- **Exercise instructions**: Print the listing again exactly, leaving nothing out.

- **Records supplied**:
-- pv_equiv track=rewrite | github.com/nonrice/compprog | usaco/contest/2022/2022_february_bronze_1.py | count_merges
-- ===== SOURCE A (Python) =====
-- def count_merges(arr):
--     n = sum(arr)
--
--     for f in range(1, n+1):
--         if n%f == 0:
--             total = 0
--             merges = 0
--             new_element = True
--
--             for x in arr:
--                 if new_element:
--                     new_element = False
--                 else:
--                     merges += 1
--
--                 total += x
--
--                 if total > f:
--                     merges = -1
--                     break;
--                 if total == f:
--                     total = 0
--                     new_element = True
--
--             if merges > -1:
--                 return merges
--
--     return 0
-- ===== SOURCE B (Python) =====
-- def _block_merges(arr, f):
--     # Greedy split into blocks summing exactly f; None if a block overshoots.
--     total = 0
--     merges = 0
--     new_block = True
--     for x in arr:
--         if not new_block:
--             merges += 1
--         new_block = False
--         total += x
--         if total > f:
--             return None
--         if total == f:
--             total = 0
--             new_block = True
--     return merges
--
--
-- def count_merges(arr):
--     n = sum(arr)
--     small = []
--     large = []
--     f = 1
--     while f * f <= n:          # enumerate divisors of n in cofactor pairs
--         if n % f == 0:
--             small.append(f)
--             if f * f != n:
--                 large.append(n // f)
--         f += 1
--     for f in small + large[::-1]:   # all divisors of n, ascending
--         m = _block_merges(arr, f)
--         if m is not None:
--             return m
--     return 0
-- ===== Notes on version B (the rewrite author's own statement) =====
-- stated objective: alternative
-- what changed: Instead of scanning every f in 1..n=sum(arr) for divisors, B enumerates the divisors of n in cofactor pairs up to sqrt(n), concatenates the small divisors with the reversed large cofactors to get them in ascending order, and runs the same greedy block check per divisor.
import Mathlib
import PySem

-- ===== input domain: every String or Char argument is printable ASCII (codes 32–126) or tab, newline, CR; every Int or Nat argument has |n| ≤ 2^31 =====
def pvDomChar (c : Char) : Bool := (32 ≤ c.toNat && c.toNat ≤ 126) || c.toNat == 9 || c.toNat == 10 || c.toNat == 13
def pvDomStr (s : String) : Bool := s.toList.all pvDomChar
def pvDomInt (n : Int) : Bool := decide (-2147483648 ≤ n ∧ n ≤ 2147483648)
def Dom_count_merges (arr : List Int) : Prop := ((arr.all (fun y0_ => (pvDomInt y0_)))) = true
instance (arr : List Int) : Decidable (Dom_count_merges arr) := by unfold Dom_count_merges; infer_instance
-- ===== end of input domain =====

-- B replaces A's scan of every f in 1..sum(arr) by a paired divisor enumeration up to
-- the square root (small divisors, then reversed large cofactors), same greedy check per divisor.

-- ===== PORT A =====
-- A's inner for-loop over arr (with its break) as structural recursion: state (total, merges, new_element)
def aCheck (f : Int) : List Int → Int → Int → Bool → Int
  | [], _, merges, _ => merges
  | x :: xs, total, merges, ne =>
    let merges1 := if ne then merges else merges + 1
    let total1 := total + x
    if total1 > f then -1
    else if total1 = f then aCheck f xs 0 merges1 true
    else aCheck f xs total1 merges1 false

-- A's outer for-loop over range(1, n+1) with early return
def aLoop (arr : List Int) (n : Int) : List Int → Int
  | [] => 0
  | f :: fs =>
    if PySem.Int.mod n f = 0 then
      let r := aCheck f arr 0 0 true
      if r > -1 then r else aLoop arr n fs
    else aLoop arr n fs

def count_merges (arr : List Int) : Int :=
  aLoop arr arr.sum (PySem.List.pyRange 1 (arr.sum + 1) 1)

-- ===== PORT B =====
-- B's _block_merges helper: greedy split, None on overshoot
def bGreedy (f : Int) : List Int → Int → Int → Bool → Option Int
  | [], _, merges, _ => some merges
  | x :: xs, total, merges, nb =>
    let merges1 := if nb then merges else merges + 1
    let total1 := total + x
    if total1 > f then none
    else if total1 = f then bGreedy f xs 0 merges1 true
    else bGreedy f xs total1 merges1 false

-- B's while loop: collect small divisors and large cofactors
def bDivLoop (n f : Int) (small large : List Int) : List Int × List Int :=
  if h : f * f ≤ n then
    if PySem.Int.mod n f = 0 then
      bDivLoop n (f + 1) (small ++ [f])
        (if f * f ≠ n then large ++ [PySem.Int.floordiv n f] else large)
    else bDivLoop n (f + 1) small large
  else (small, large)
termination_by (n + 1 - f).toNat
decreasing_by
  all_goals
    have h1 : (0:Int) ≤ f * f := mul_self_nonneg f
    have h2 : 2 * f - 1 ≤ f * f := by nlinarith
    omega

-- B's final for-loop with early return
def bRun (arr : List Int) : List Int → Int
  | [] => 0
  | f :: fs =>
    match bGreedy f arr 0 0 true with
    | some m => m
    | none => bRun arr fs

def count_merges_alt (arr : List Int) : Int :=
  let n := arr.sum
  let p := bDivLoop n 1 [] []
  bRun arr (p.1 ++ p.2.reverse)

-- ===== PRECONDITION & SPEC =====
def Spec_count_merges (arr : List Int) (out : Int) : Prop := out = count_merges_alt arr
instance (arr : List Int) (out : Int) : Decidable (Spec_count_merges arr out) := by unfold Spec_count_merges; infer_instance

-- ===== CLAIM (what is proved, stated in full; the proofs are below) =====
def Claim_equal_count_merges : Prop := ∀ (arr : List Int), Dom_count_merges arr → Spec_count_merges arr (count_merges arr)

-- ===== LEMMAS AND PROOFS =====

-- the inner checks agree: A's returns -1 exactly where B's returns none
theorem aCheck_eq_bGreedy (f : Int) : ∀ (xs : List Int) (t mg : Int) (ne : Bool), 0 ≤ mg →
    aCheck f xs t mg ne = (bGreedy f xs t mg ne).getD (-1) ∧
    ∀ m ∈ bGreedy f xs t mg ne, 0 ≤ m := by
  intro xs
  induction xs with
  | nil =>
    intro t mg ne h
    refine ⟨by simp [aCheck, bGreedy], ?_⟩
    intro m hm
    simp [bGreedy] at hm
    omega
  | cons x xs ih =>
    intro t mg ne h
    simp only [aCheck, bGreedy]
    by_cases h1 : t + x > f
    · simp [h1]
    · by_cases h2 : t + x = f
      · simpa [h1, h2] using ih 0 (if ne then mg else mg + 1) true (by split <;> omega)
      · simpa [h1, h2] using ih (t + x) (if ne then mg else mg + 1) false (by split <;> omega)

-- A's outer loop = B's run over the divisors kept by the filter
theorem aLoop_eq_bRun (arr : List Int) (n : Int) : ∀ (l : List Int),
    aLoop arr n l = bRun arr (l.filter (fun f => decide (PySem.Int.mod n f = 0))) := by
  intro l
  induction l with
  | nil => simp [aLoop, bRun]
  | cons f fs ih =>
    simp only [aLoop, List.filter_cons]
    by_cases hd : PySem.Int.mod n f = 0
    · obtain ⟨he, hp⟩ := aCheck_eq_bGreedy f arr 0 0 true (le_refl 0)
      cases hb : bGreedy f arr 0 0 true with
      | some m =>
        have hm : 0 ≤ m := hp m (by rw [hb]; exact Option.mem_some_self m)
        rw [hb] at he
        simp [hd, bRun, hb, he, show (-1:Int) < m by omega]
      | none =>
        rw [hb] at he
        simp [hd, bRun, hb, he, ih]
    · simp [hd, ih]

- **Response for this exercise**:
-- pv_equiv track=rewrite | github.com/nonrice/compprog | usaco/contest/2022/2022_february_bronze_1.py | count_merges
-- ===== SOURCE A (Python) =====
-- def count_merges(arr):
--     n = sum(arr)
--
--     for f in range(1, n+1):
--         if n%f == 0:
--             total = 0
--             merges = 0
--             new_element = True
--
--             for x in arr:
--                 if new_element:
--                     new_element = False
--                 else:
--                     merges += 1
--
--                 total += x
--
--                 if total > f:
--                     merges = -1
--                     break;
--                 if total == f:
--                     total = 0
--                     new_element = True
--
--             if merges > -1:
--                 return merges
--
--     return 0
-- ===== SOURCE B (Python) =====
-- def _block_merges(arr, f):
--     # Greedy split into blocks summing exactly f; None if a block overshoots.
--     total = 0
--     merges = 0
--     new_block = True
--     for x in arr:
--         if not new_block:
--             merges += 1
--         new_block = False
--         total += x
--         if total > f:
--             return None
--         if total == f:
--             total = 0
--             new_block = True
--     return merges
--
--
-- def count_merges(arr):
--     n = sum(arr)
--     small = []
--     large = []
--     f = 1
--     while f * f <= n:          # enumerate divisors of n in cofactor pairs
--         if n % f == 0:
--             small.append(f)
--             if f * f != n:
--                 large.append(n // f)
--         f += 1
--     for f in small + large[::-1]:   # all divisors of n, ascending
--         m = _block_merges(arr, f)
--         if m is not None:
--             return m
--     return 0
-- ===== Notes on version B (the rewrite author's own statement) =====
-- stated objective: alternative
-- what changed: Instead of scanning every f in 1..n=sum(arr) for divisors, B enumerates the divisors of n in cofactor pairs up to sqrt(n), concatenates the small divisors with the reversed large cofactors to get them in ascending order, and runs the same greedy block check per divisor.
import Mathlib
import PySem

-- ===== input domain: every String or Char argument is printable ASCII (codes 32–126) or tab, newline, CR; every Int or Nat argument has |n| ≤ 2^31 =====
def pvDomChar (c : Char) : Bool := (32 ≤ c.toNat && c.toNat ≤ 126) || c.toNat == 9 || c.toNat == 10 || c.toNat == 13
def pvDomStr (s : String) : Bool := s.toList.all pvDomChar
def pvDomInt (n : Int) : Bool := decide (-2147483648 ≤ n ∧ n ≤ 2147483648)
def Dom_count_merges (arr : List Int) : Prop := ((arr.all (fun y0_ => (pvDomInt y0_)))) = true
instance (arr : List Int) : Decidable (Dom_count_merges arr) := by unfold Dom_count_merges; infer_instance
-- ===== end of input domain =====

-- B replaces A's scan of every f in 1..sum(arr) by a paired divisor enumeration up to
-- the square root (small divisors, then reversed large cofactors), same greedy check per divisor.

-- ===== PORT A =====
-- A's inner for-loop over arr (with its break) as structural recursion: state (total, merges, new_element)
def aCheck (f : Int) : List Int → Int → Int → Bool → Int
  | [], _, merges, _ => merges
  | x :: xs, total, merges, ne =>
    let merges1 := if ne then merges else merges + 1
    let total1 := total + x
    if total1 > f then -1
    else if total1 = f then aCheck f xs 0 merges1 true
    else aCheck f xs total1 merges1 false

-- A's outer for-loop over range(1, n+1) with early return
def aLoop (arr : List Int) (n : Int) : List Int → Int
  | [] => 0
  | f :: fs =>
    if PySem.Int.mod n f = 0 then
      let r := aCheck f arr 0 0 true
      if r > -1 then r else aLoop arr n fs
    else aLoop arr n fs

def count_merges (arr : List Int) : Int :=
  aLoop arr arr.sum (PySem.List.pyRange 1 (arr.sum + 1) 1)

-- ===== PORT B =====
-- B's _block_merges helper: greedy split, None on overshoot
def bGreedy (f : Int) : List Int → Int → Int → Bool → Option Int
  | [], _, merges, _ => some merges
  | x :: xs, total, merges, nb =>
    let merges1 := if nb then merges else merges + 1
    let total1 := total + x
    if total1 > f then none
    else if total1 = f then bGreedy f xs 0 merges1 true
    else bGreedy f xs total1 merges1 false

-- B's while loop: collect small divisors and large cofactors
def bDivLoop (n f : Int) (small large : List Int) : List Int × List Int :=
  if h : f * f ≤ n then
    if PySem.Int.mod n f = 0 then
      bDivLoop n (f + 1) (small ++ [f])
        (if f * f ≠ n then large ++ [PySem.Int.floordiv n f] else large)
    else bDivLoop n (f + 1) small large
  else (small, large)
termination_by (n + 1 - f).toNat
decreasing_by
  all_goals
    have h1 : (0:Int) ≤ f * f := mul_self_nonneg f
    have h2 : 2 * f - 1 ≤ f * f := by nlinarith
    omega

-- B's final for-loop with early return
def bRun (arr : List Int) : List Int → Int
  | [] => 0
  | f :: fs =>
    match bGreedy f arr 0 0 true with
    | some m => m
    | none => bRun arr fs

def count_merges_alt (arr : List Int) : Int :=
  let n := arr.sum
  let p := bDivLoop n 1 [] []
  bRun arr (p.1 ++ p.2.reverse)

-- ===== PRECONDITION & SPEC =====
def Spec_count_merges (arr : List Int) (out : Int) : Prop := out = count_merges_alt arr
instance (arr : List Int) (out : Int) : Decidable (Spec_count_merges arr out) := by unfold Spec_count_merges; infer_instance

-- ===== CLAIM (what is proved, stated in full; the proofs are below) =====
def Claim_equal_count_merges : Prop := ∀ (arr : List Int), Dom_count_merges arr → Spec_count_merges arr (count_merges arr)

-- ===== LEMMAS AND PROOFS =====

-- the inner checks agree: A's returns -1 exactly where B's returns none
theorem aCheck_eq_bGreedy (f : Int) : ∀ (xs : List Int) (t mg : Int) (ne : Bool), 0 ≤ mg →
    aCheck f xs t mg ne = (bGreedy f xs t mg ne).getD (-1) ∧
    ∀ m ∈ bGreedy f xs t mg ne, 0 ≤ m := by
  intro xs
  induction xs with
  | nil =>
    intro t mg ne h
    refine ⟨by simp [aCheck, bGreedy], ?_⟩
    intro m hm
    simp [bGreedy] at hm
    omega
  | cons x xs ih =>
    intro t mg ne h
    simp only [aCheck, bGreedy]
    by_cases h1 : t + x > f
    · simp [h1]
    · by_cases h2 : t + x = f
      · simpa [h1, h2] using ih 0 (if ne then mg else mg + 1) true (by split <;> omega)
      · simpa [h1, h2] using ih (t + x) (if ne then mg else mg + 1) false (by split <;> omega)

-- A's outer loop = B's run over the divisors kept by the filter
theorem aLoop_eq_bRun (arr : List Int) (n : Int) : ∀ (l : List Int),
    aLoop arr n l = bRun arr (l.filter (fun f => decide (PySem.Int.mod n f = 0))) := by
  intro l
  induction l with
  | nil => simp [aLoop, bRun]
  | cons f fs ih =>
    simp only [aLoop, List.filter_cons]
    by_cases hd : PySem.Int.mod n f = 0
    · obtain ⟨he, hp⟩ := aCheck_eq_bGreedy f arr 0 0 true (le_refl 0)
      cases hb : bGreedy f arr 0 0 true with
      | some m =>
        have hm : 0 ≤ m := hp m (by rw [hb]; exact Option.mem_some_self m)
        rw [hb] at he
        simp [hd, bRun, hb, he, show (-1:Int) < m by omega]
      | none =>
        rw [hb] at he
        simp [hd, bRun, hb, he, ih]
    · simp [hd, ih]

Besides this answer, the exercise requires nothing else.